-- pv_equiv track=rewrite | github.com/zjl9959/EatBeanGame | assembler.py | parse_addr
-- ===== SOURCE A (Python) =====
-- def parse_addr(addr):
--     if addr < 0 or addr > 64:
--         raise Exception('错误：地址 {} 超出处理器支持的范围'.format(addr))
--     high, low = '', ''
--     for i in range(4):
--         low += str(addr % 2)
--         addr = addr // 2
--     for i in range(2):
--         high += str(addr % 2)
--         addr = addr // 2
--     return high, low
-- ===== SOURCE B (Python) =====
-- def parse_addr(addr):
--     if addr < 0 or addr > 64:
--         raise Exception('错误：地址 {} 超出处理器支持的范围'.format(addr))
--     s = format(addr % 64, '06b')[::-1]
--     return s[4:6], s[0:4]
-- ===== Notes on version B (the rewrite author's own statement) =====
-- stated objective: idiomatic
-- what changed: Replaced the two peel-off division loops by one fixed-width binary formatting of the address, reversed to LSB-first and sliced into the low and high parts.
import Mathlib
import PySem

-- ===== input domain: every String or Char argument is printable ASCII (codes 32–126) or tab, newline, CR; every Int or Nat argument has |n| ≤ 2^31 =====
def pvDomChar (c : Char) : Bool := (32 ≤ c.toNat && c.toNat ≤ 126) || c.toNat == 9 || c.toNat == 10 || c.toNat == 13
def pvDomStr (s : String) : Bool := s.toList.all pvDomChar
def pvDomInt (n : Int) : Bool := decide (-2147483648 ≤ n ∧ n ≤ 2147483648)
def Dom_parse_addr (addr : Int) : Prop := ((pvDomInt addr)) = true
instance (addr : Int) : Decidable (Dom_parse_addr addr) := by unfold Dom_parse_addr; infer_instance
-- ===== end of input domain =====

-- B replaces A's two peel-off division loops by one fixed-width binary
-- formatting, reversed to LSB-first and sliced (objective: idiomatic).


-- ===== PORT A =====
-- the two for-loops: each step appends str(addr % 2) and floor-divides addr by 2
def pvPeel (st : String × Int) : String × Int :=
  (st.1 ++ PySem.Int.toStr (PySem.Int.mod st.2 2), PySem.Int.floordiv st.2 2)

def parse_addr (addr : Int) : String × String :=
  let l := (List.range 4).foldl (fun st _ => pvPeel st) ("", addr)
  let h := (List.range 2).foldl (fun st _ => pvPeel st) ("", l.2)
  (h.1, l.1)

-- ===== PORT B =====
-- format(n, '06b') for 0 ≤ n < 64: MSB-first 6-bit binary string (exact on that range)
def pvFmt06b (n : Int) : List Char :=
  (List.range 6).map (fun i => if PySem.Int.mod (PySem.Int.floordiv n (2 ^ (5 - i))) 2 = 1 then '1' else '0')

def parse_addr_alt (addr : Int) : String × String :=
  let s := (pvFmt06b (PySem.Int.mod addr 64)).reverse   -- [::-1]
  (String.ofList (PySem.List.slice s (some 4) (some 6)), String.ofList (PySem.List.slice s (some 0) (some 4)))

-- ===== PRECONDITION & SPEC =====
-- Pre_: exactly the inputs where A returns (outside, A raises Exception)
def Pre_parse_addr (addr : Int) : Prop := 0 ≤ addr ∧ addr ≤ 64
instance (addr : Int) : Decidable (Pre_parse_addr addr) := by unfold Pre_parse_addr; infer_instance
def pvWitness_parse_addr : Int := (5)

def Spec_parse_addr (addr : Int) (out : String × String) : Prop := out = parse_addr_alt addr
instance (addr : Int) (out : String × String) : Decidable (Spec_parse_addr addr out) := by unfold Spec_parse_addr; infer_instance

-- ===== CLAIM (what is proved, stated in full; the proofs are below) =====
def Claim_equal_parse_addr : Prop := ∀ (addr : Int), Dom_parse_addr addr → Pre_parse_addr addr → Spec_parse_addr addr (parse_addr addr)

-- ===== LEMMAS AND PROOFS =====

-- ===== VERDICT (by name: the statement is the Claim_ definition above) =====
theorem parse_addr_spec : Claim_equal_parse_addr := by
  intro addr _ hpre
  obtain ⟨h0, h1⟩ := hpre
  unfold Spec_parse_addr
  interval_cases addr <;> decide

- PROBLEM -
Gather and copy every line of the data in which the string "loops" is found.

- ANSWER FOR THE TASK -
-- what changed: Replaced the two peel-off division loops by one fixed-width binary formatting of the address, reversed to LSB-first and sliced into the low and high parts.
-- B replaces A's two peel-off division loops by one fixed-width binary
-- the two for-loops: each step appends str(addr % 2) and floor-divides addr by 2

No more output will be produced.